If you want to do more parallelism rather than just concurrency, you could
have some inputs make the bot start doing some work (like computing the
billionth digit of pi) and queue the work up into a threadpool. If you really
want to get into parallel programming, you could write a multiproducer-
multiconsumer queue to allow the IO threads to communicate with the pi
computing worker pool.

Hope this is a good concrete project! I did the first part (multiple
connection IRC bot) a few years and it definitely helped me understand
concurrency and network programming.

------
CptMauli
A timesheet application

------
hga
Dive into someone else's imperfect at best code and make it work. After
finishing the final project for my 2nd programming class, I helped someone
else make their's work. In the context of what could run on a PDP-11/70
running Version 6 UNIX™ with 24x80 CRT terminals, it was rather neat, a semi-
real time air traffic control simulator game, with planes coming from the
upper corners and crossing paths as they went down to the catercornered
runway.

Great idea, better than mine, but the code was awful, had three global state
variables X, XX, and XXX ... plus U, UU, and UUU for the UFOs he'd added to
make the game more fun ^_^.

I helped him reduce the complexity by removing the UFOs (it was still quite
challenging enough), and getting it to work in general.
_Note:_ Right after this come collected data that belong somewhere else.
-- pv_equiv track=rewrite | github.com/Algorithm-ing/python_algorithm_2025 | Sunmin/4W/프로그래머스/모의고사.py | solution
-- ===== SOURCE A (Python) =====
-- def solution(answer):
--
--     ans = []
--     lists_1 = [1, 2, 3, 4, 5]
--     lists_2 = [2, 1, 2, 3, 2, 4, 2, 5]
--     lists_3 = [3, 3, 1, 1, 2, 2, 4, 4, 5, 5]
--
--     score = {1: 0, 2: 0, 3: 0}
--
--     for i in range(len(answer)):
--         if lists_1[i % len(lists_1)] == answer[i]:
--             score[1] += 1
--     for i in range(len(answer)):
--         if lists_2[i % len(lists_2)] == answer[i]:
--             score[2] += 1
--     for i in range(len(answer)):
--         if lists_3[i % len(lists_3)] == answer[i]:
--             score[3] += 1
--
--     score = sorted(score.items(), key=lambda x: x[1], reverse=True)
--
--     for key, value in score:
--         if value == score[0][1]:
--             ans.append(key)
--
--     return ans
-- ===== SOURCE B (Python) =====
-- def solution(answer):
--     patterns = {1: [1, 2, 3, 4, 5],
--                 2: [2, 1, 2, 3, 2, 4, 2, 5],
--                 3: [3, 3, 1, 1, 2, 2, 4, 4, 5, 5]}
--     # Histogram of (index mod 40, value) pairs: 40 = lcm(5, 8, 10), so each
--     # supplicant's answer at index i depends only on i mod 40.  The main loop
--     # never touches the patterns; each score is then 40 histogram lookups.
--     hist = {}
--     for i, a in enumerate(answer):
--         k = (i % 40, a)
--         hist[k] = hist.get(k, 0) + 1
--     scores = [(num, sum(hist.get((r, p[r % len(p)]), 0) for r in range(40)))
--               for num, p in patterns.items()]
--     m = max(s for _, s in scores)
--     return [num for num, s in scores if s == m]
-- ===== Notes on version B (the rewrite author's own statement) =====
-- stated objective: alternative
-- what changed: B builds a histogram keyed by (index mod 40, value) in one pass (40 = lcm of the pattern periods), so the match test against the patterns disappears from the loop over answer; each score is then 40 dictionary lookups, and the result is max-then-filter instead of A's three pattern scans plus a sort of the score dict.
import Mathlib
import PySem

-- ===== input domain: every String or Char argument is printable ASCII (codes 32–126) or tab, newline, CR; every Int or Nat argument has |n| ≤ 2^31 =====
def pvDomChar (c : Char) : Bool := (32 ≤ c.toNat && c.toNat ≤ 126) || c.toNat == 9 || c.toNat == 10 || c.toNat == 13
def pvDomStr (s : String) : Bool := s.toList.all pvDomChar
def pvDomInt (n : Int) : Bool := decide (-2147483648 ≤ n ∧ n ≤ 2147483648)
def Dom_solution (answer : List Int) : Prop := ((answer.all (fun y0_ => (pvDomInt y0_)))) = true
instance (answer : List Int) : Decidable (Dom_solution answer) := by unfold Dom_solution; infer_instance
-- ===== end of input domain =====

-- B replaces A's three pattern scans plus a value sort by a histogram keyed by
-- (index mod 40, value) built in one pass, 40 lookups per candidate, and a
-- max-then-filter (objective: alternative).

-- ===== PORT A =====
-- Indexing is ported with pyGetD (default 0): every index A uses is in range
-- (i ∈ range(len(answer)), i % len(pattern), and the sorted score list always has 3 items),
-- so the default is never read and the port is exact.
def solution (answer : List Int) : List Int :=
  let ans : List Int := []
  let lists1 : List Int := [1, 2, 3, 4, 5]
  let lists2 : List Int := [2, 1, 2, 3, 2, 4, 2, 5]
  let lists3 : List Int := [3, 3, 1, 1, 2, 2, 4, 4, 5, 5]
  let score : PySem.Dict Int Int := PySem.Dict.ofList [(1, 0), (2, 0), (3, 0)]
  let score := (PySem.List.pyRange 0 (answer.length : Int) 1).foldl
    (fun d i =>
      if PySem.List.pyGetD lists1 (PySem.Int.mod i (lists1.length : Int)) 0
           == PySem.List.pyGetD answer i 0
      then PySem.Dict.modify d 1 0 (· + 1) else d) score
  let score := (PySem.List.pyRange 0 (answer.length : Int) 1).foldl
    (fun d i =>
      if PySem.List.pyGetD lists2 (PySem.Int.mod i (lists2.length : Int)) 0
           == PySem.List.pyGetD answer i 0
      then PySem.Dict.modify d 2 0 (· + 1) else d) score
  let score := (PySem.List.pyRange 0 (answer.length : Int) 1).foldl
    (fun d i =>
      if PySem.List.pyGetD lists3 (PySem.Int.mod i (lists3.length : Int)) 0
           == PySem.List.pyGetD answer i 0
      then PySem.Dict.modify d 3 0 (· + 1) else d) score
  let scoreL := PySem.List.sorted score.items (fun x => x.2) true
  scoreL.foldl
    (fun ans kv =>
      if kv.2 == (PySem.List.pyGetD scoreL 0 ((0 : Int), (0 : Int))).2
      then ans ++ [kv.1] else ans) ans

-- ===== PORT B =====
-- Python's sum(... for r in range(40)) is ported as List.sum over the mapped range,
-- and max over the three scores as nested binary max (same value).
def solution_alt (answer : List Int) : List Int :=
  let p1 : List Int := [1, 2, 3, 4, 5]
  let p2 : List Int := [2, 1, 2, 3, 2, 4, 2, 5]
  let p3 : List Int := [3, 3, 1, 1, 2, 2, 4, 4, 5, 5]
  let hist : PySem.Dict (Int × Int) Int :=
    (PySem.List.enumerate answer 0).foldl
      (fun d q => d.insert (PySem.Int.mod q.1 40, q.2)
        (d.getD (PySem.Int.mod q.1 40, q.2) 0 + 1))
      (PySem.Dict.mk [])
  let scoreOf : List Int → Int := fun p =>
    ((PySem.List.pyRange 0 40 1).map
      (fun r => hist.getD (r, PySem.List.pyGetD p (PySem.Int.mod r (p.length : Int)) 0) 0)).sum
  let scores : List (Int × Int) := [(1, scoreOf p1), (2, scoreOf p2), (3, scoreOf p3)]
  let m := max (max (scoreOf p1) (scoreOf p2)) (scoreOf p3)
  (scores.filter (fun kv => kv.2 == m)).map (·.1)

-- ===== PRECONDITION & SPEC =====
def Spec_solution (answer : List Int) (out : List Int) : Prop := out = solution_alt answer
instance (answer : List Int) (out : List Int) : Decidable (Spec_solution answer out) := by unfold Spec_solution; infer_instance

-- ===== CLAIM (what is proved, stated in full; the proofs are below) =====
def Claim_equal_solution : Prop := ∀ (answer : List Int), Dom_solution answer → Spec_solution answer (solution answer)

-- ===== LEMMAS AND PROOFS =====

-- the per-candidate hit count both programs compute
def cnt (answer pat : List Int) (L : Int) : Int :=
  (((PySem.List.pyRange 0 (answer.length : Int) 1).countP
    (fun i => PySem.List.pyGetD pat (PySem.Int.mod i L) 0 == PySem.List.pyGetD answer i 0) : Nat) : Int)

-- A's tail (sort the three scored items by value, descending, keep the top-valued keys)
def atail (a b c : Int) : List Int :=
  let scoreL := PySem.List.sorted [((1 : Int), a), (2, b), (3, c)] (fun x => x.2) true
  scoreL.foldl
    (fun ans kv =>
      if kv.2 == (PySem.List.pyGetD scoreL 0 ((0 : Int), (0 : Int))).2
      then ans ++ [kv.1] else ans) []

-- B's tail (max of the three scores, filter in 1,2,3 order)
def btail (a b c : Int) : List Int :=
  let m := max (max a b) c
  ([((1 : Int), a), (2, b), (3, c)].filter (fun kv => kv.2 == m)).map (·.1)

theorem insertBy_nil {α : Type} (before : α → α → Bool) (x : α) :
    PySem.List.insertBy before x [] = [x] := rfl

theorem insertBy_cons {α : Type} (before : α → α → Bool) (x y : α) (ys : List α) :
    PySem.List.insertBy before x (y :: ys) =
      if before x y then x :: y :: ys else y :: PySem.List.insertBy before x ys := rfl

theorem modify1 (x y z : Int) :
    PySem.Dict.modify (PySem.Dict.mk [((1 : Int), x), (2, y), (3, z)]) 1 0 (· + 1) =
      PySem.Dict.mk [(1, x + 1), (2, y), (3, z)] := rfl

theorem modify2 (x y z : Int) :
    PySem.Dict.modify (PySem.Dict.mk [((1 : Int), x), (2, y), (3, z)]) 2 0 (· + 1) =
      PySem.Dict.mk [(1, x), (2, y + 1), (3, z)] := rfl

theorem modify3 (x y z : Int) :
    PySem.Dict.modify (PySem.Dict.mk [((1 : Int), x), (2, y), (3, z)]) 3 0 (· + 1) =
      PySem.Dict.mk [(1, x), (2, y), (3, z + 1)] := rfl

theorem foldl_mod1 {γ : Type} (l : List γ) (x y z : Int) :
    l.foldl (fun d _ => PySem.Dict.modify d 1 0 (· + 1))
        (PySem.Dict.mk [((1 : Int), x), (2, y), (3, z)]) =
      PySem.Dict.mk [(1, x + l.length), (2, y), (3, z)] := by
  induction l generalizing x with
  | nil => simp
  | cons h t ih =>
    rw [List.foldl_cons, modify1, ih]
    simp [List.length_cons, add_comm, add_left_comm]

theorem foldl_mod2 {γ : Type} (l : List γ) (x y z : Int) :
    l.foldl (fun d _ => PySem.Dict.modify d 2 0 (· + 1))
        (PySem.Dict.mk [((1 : Int), x), (2, y), (3, z)]) =
      PySem.Dict.mk [(1, x), (2, y + l.length), (3, z)] := by
  induction l generalizing y with
  | nil => simp
  | cons h t ih =>
    rw [List.foldl_cons, modify2, ih]
    simp [List.length_cons, add_comm, add_left_comm]

theorem foldl_mod3 {γ : Type} (l : List γ) (x y z : Int) :
    l.foldl (fun d _ => PySem.Dict.modify d 3 0 (· + 1))
        (PySem.Dict.mk [((1 : Int), x), (2, y), (3, z)]) =
      PySem.Dict.mk [(1, x), (2, y), (3, z + l.length)] := by
  induction l generalizing z with
  | nil => simp
  | cons h t ih =>
    rw [List.foldl_cons, modify3, ih]
    simp [List.length_cons, add_comm, add_left_comm]

-- a sum of point-indicators over a Nodup list hitting q.1 once
theorem sum_ite_zero (R : List Int) (f : Int → Int) (q : Int × Int) (hq : q.1 ∉ R) :
    (R.map (fun r => if (r, f r) == q then (1 : Int) else 0)).sum = 0 := by
  induction R with
  | nil => simp
  | cons r R ih =>
    simp only [List.map_cons, List.sum_cons, List.mem_cons, not_or] at *
    rw [ih hq.2]
    have : ((r, f r) == q) = false := by
      simp only [beq_iff_eq, Bool.eq_false_iff, ne_eq]
      intro h; exact hq.1 (by rw [← h])
    simp [this]

theorem sum_ite_single (R : List Int) (hR : R.Nodup) (f : Int → Int) (q : Int × Int)
    (hq : q.1 ∈ R) :
    (R.map (fun r => if (r, f r) == q then (1 : Int) else 0)).sum =
      if f q.1 == q.2 then 1 else 0 := by
  induction R with
  | nil => simp at hq
  | cons r R ih =>
    simp only [List.map_cons, List.sum_cons]
    rcases List.mem_cons.1 hq with h | h
    · subst h
      rw [sum_ite_zero R f q (List.nodup_cons.1 hR).1, add_zero]
      by_cases hv : f q.1 = q.2
      · simp [hv]
      · simp [hv, Prod.ext_iff, Ne.symm]
    · rw [ih (List.nodup_cons.1 hR).2 h]
      have hr : q.1 ≠ r := by
        intro e; exact (List.nodup_cons.1 hR).1 (e ▸ h)
      have : ((r, f r) == q) = false := by
        simp only [beq_iff_eq, Bool.eq_false_iff, ne_eq]
        intro e; exact hr (by rw [← e])
      simp [this]

-- partition: summing histogram counts over all residues gives the match count
theorem sum_count_partition (R : List Int) (hR : R.Nodup) (f : Int → Int)
    (K : List (Int × Int)) (hK : ∀ q ∈ K, q.1 ∈ R) :
    (R.map (fun r => ((K.count (r, f r) : Nat) : Int))).sum =
      ((K.countP (fun q => f q.1 == q.2) : Nat) : Int) := by
  induction K with
  | nil => simp
  | cons q K ih =>
    have hKs : ∀ p ∈ K, p.1 ∈ R := fun p hp => hK p (List.mem_cons_of_mem _ hp)
    have step : (R.map (fun r => ((((q :: K).count (r, f r)) : Nat) : Int))).sum =
        (R.map (fun r => ((K.count (r, f r) : Nat) : Int))).sum +
          (R.map (fun r => if (r, f r) == q then (1 : Int) else 0)).sum := by
      rw [← PySem.List.sum_map_add_int]
      congr 1
      refine List.map_congr_left fun r hr => ?_
      by_cases h : ((r, f r) == q) = true
      · have h' : (q == (r, f r)) = true := by
          simp only [beq_iff_eq] at h ⊢; exact h.symm
        simp [List.count_cons, h, h']
      · have h' : (q == (r, f r)) = false := by
          simp only [beq_iff_eq, beq_eq_false_iff_ne, ne_eq] at h ⊢
          exact fun e => h e.symm
        simp [List.count_cons, h, h']
    rw [step, ih hKs, sum_ite_single R hR f q (hK q (List.mem_cons_self)),
      List.countP_cons]
    by_cases h : (f q.1 == q.2) <;> simp [h]

-- B's histogram score equals the direct match count
theorem hist_getD (answer : List Int) (k : Int × Int) :
    ((PySem.List.enumerate answer 0).foldl
      (fun d q => d.insert (PySem.Int.mod q.1 40, q.2)
        (d.getD (PySem.Int.mod q.1 40, q.2) 0 + 1))
      (PySem.Dict.mk [])).getD k 0 =
      ((((PySem.List.enumerate answer 0).map (fun q => (PySem.Int.mod q.1 40, q.2))).count k : Nat) : Int) := by
  rw [← List.foldl_map (f := fun q : Int × Int => (PySem.Int.mod q.1 40, q.2))
    (g := fun (d : PySem.Dict (Int × Int) Int) k => d.insert k (d.getD k 0 + 1))]
  rw [PySem.Dict.getD_foldl_insert_add_one]
  have h0 : (PySem.Dict.mk ([] : List ((Int × Int) × Int))).getD k 0 = 0 := rfl
  rw [h0, zero_add]

theorem score_eq (answer p : List Int) (hL : (p.length : Int) ∣ 40) (hp : 0 < p.length) :
    ((PySem.List.pyRange 0 40 1).map
      (fun r =>
        (((PySem.List.enumerate answer 0).foldl
          (fun d q => d.insert (PySem.Int.mod q.1 40, q.2)
            (d.getD (PySem.Int.mod q.1 40, q.2) 0 + 1))
          (PySem.Dict.mk [])).getD
            (r, PySem.List.pyGetD p (PySem.Int.mod r (p.length : Int)) 0) 0))).sum =
      cnt answer p (p.length : Int) := by
  simp only [hist_getD]
  rw [sum_count_partition (PySem.List.pyRange 0 40 1) (by decide)
      (fun r => PySem.List.pyGetD p (PySem.Int.mod r (p.length : Int)) 0)
      (((PySem.List.enumerate answer 0).map (fun q => (PySem.Int.mod q.1 40, q.2))))
      (by
        intro q hq
        rcases List.mem_map.1 hq with ⟨q', hq', rfl⟩
        exact PySem.List.mem_pyRange_one.2
          ⟨PySem.Int.mod_nonneg (a := q'.1) (by norm_num),
           PySem.Int.mod_lt (a := q'.1) (by norm_num)⟩)]
  rw [List.countP_map]
  rw [PySem.List.enumerate_eq_map_pyRange (d := 0), List.countP_map]
  unfold cnt
  congr 1
  apply List.countP_congr
  intro i hi
  have h40 : PySem.Int.mod (i % 40) (p.length : Int) = PySem.Int.mod i (p.length : Int) := by
    rw [PySem.Int.mod_eq_emod_of_pos (by exact_mod_cast hp),
        PySem.Int.mod_eq_emod_of_pos (by exact_mod_cast hp),
        Int.emod_emod_of_dvd _ hL]
  simp [Function.comp, h40]

set_option maxHeartbeats 1000000 in
theorem tail_eq (a b c : Int) : atail a b c = btail a b c := by
  unfold atail btail
  rw [PySem.List.sorted_rev_eq_foldl_insertBy]
  by_cases h1 : a < b <;> by_cases h2 : a < c <;> by_cases h3 : b < c <;>
    simp [insertBy_cons, insertBy_nil, h1, h2, h3, PySem.List.pyGetD_zero_cons, max_def] <;>
    split_ifs <;> first | rfl | (exfalso; omega) | omega | simp_all

theorem solA (answer : List Int) :
    solution answer =
      atail (cnt answer [1, 2, 3, 4, 5] 5) (cnt answer [2, 1, 2, 3, 2, 4, 2, 5] 8)
        (cnt answer [3, 3, 1, 1, 2, 2, 4, 4, 5, 5] 10) := by
  have h0 : (PySem.Dict.ofList [((1 : Int), (0 : Int)), (2, 0), (3, 0)]) =
      PySem.Dict.mk [((1 : Int), (0 : Int)), (2, 0), (3, 0)] := rfl
  simp only [solution, h0]
  rw [PySem.List.foldl_if_eq_foldl_filter
        (f := fun d (_ : Int) => PySem.Dict.modify d 1 0 (· + 1)), foldl_mod1,
    PySem.List.foldl_if_eq_foldl_filter
        (f := fun d (_ : Int) => PySem.Dict.modify d 2 0 (· + 1)), foldl_mod2,
    PySem.List.foldl_if_eq_foldl_filter
        (f := fun d (_ : Int) => PySem.Dict.modify d 3 0 (· + 1)), foldl_mod3]
  simp only [← List.countP_eq_length_filter]
  norm_num [atail, cnt, PySem.Dict.items]

theorem solB (answer : List Int) :
    solution_alt answer =
      btail (cnt answer [1, 2, 3, 4, 5] 5) (cnt answer [2, 1, 2, 3, 2, 4, 2, 5] 8)
        (cnt answer [3, 3, 1, 1, 2, 2, 4, 4, 5, 5] 10) := by
  simp only [solution_alt]
  rw [score_eq answer [1, 2, 3, 4, 5] (by norm_num) (by norm_num),
    score_eq answer [2, 1, 2, 3, 2, 4, 2, 5] (by norm_num) (by norm_num),
    score_eq answer [3, 3, 1, 1, 2, 2, 4, 4, 5, 5] (by norm_num) (by norm_num)]
  rfl

-- ===== VERDICT (by name: the statement is the Claim_ definition above) =====
theorem solution_spec : Claim_equal_solution := by
  intro answer _
  unfold Spec_solution
  rw [solA, solB, tail_eq]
This prepared me for
the many future jobs I took working on the code bases of others (one of which,
for example, taught me red-black trees for real), and which soon enough led to
the extremes of software archaeology when you can't even ask anyone about the
code.

Not that you necessarily want to seek out such work, it's hard and often
thankless, but at its best it's also what paying down technical debt is about.
And code you've written long ago can also be rather foreign when you come back
to it....

------
askyourmother
Find a personal itch and scratch it. In my case, I knew little about reverse
engineering closed source bins and drivers but had some hardware I was not yet
ready to toss out. I learnt a lot about writing new device drivers based on
the specs I managed to gtok from poking and peeking and analysing the original
ones.

------
bbcbasic
Looking for a job as a fresh graduate. With no work history it is all bullshit
multi-day interviews, giving presentations, showing you have 'people skills',
rediculously high applciation to interview and interview to offer ratio.

My favourite was a small company that told me they 'like to get girls in for
interviews' on the phone and then I stupidly still went to a face to face (I
was desperate) and I got rejected - the reason was I used a loop to implement
something but didn't suggest I could copy and paste the loop innards 10 times,
and therefore was 'holding things back'.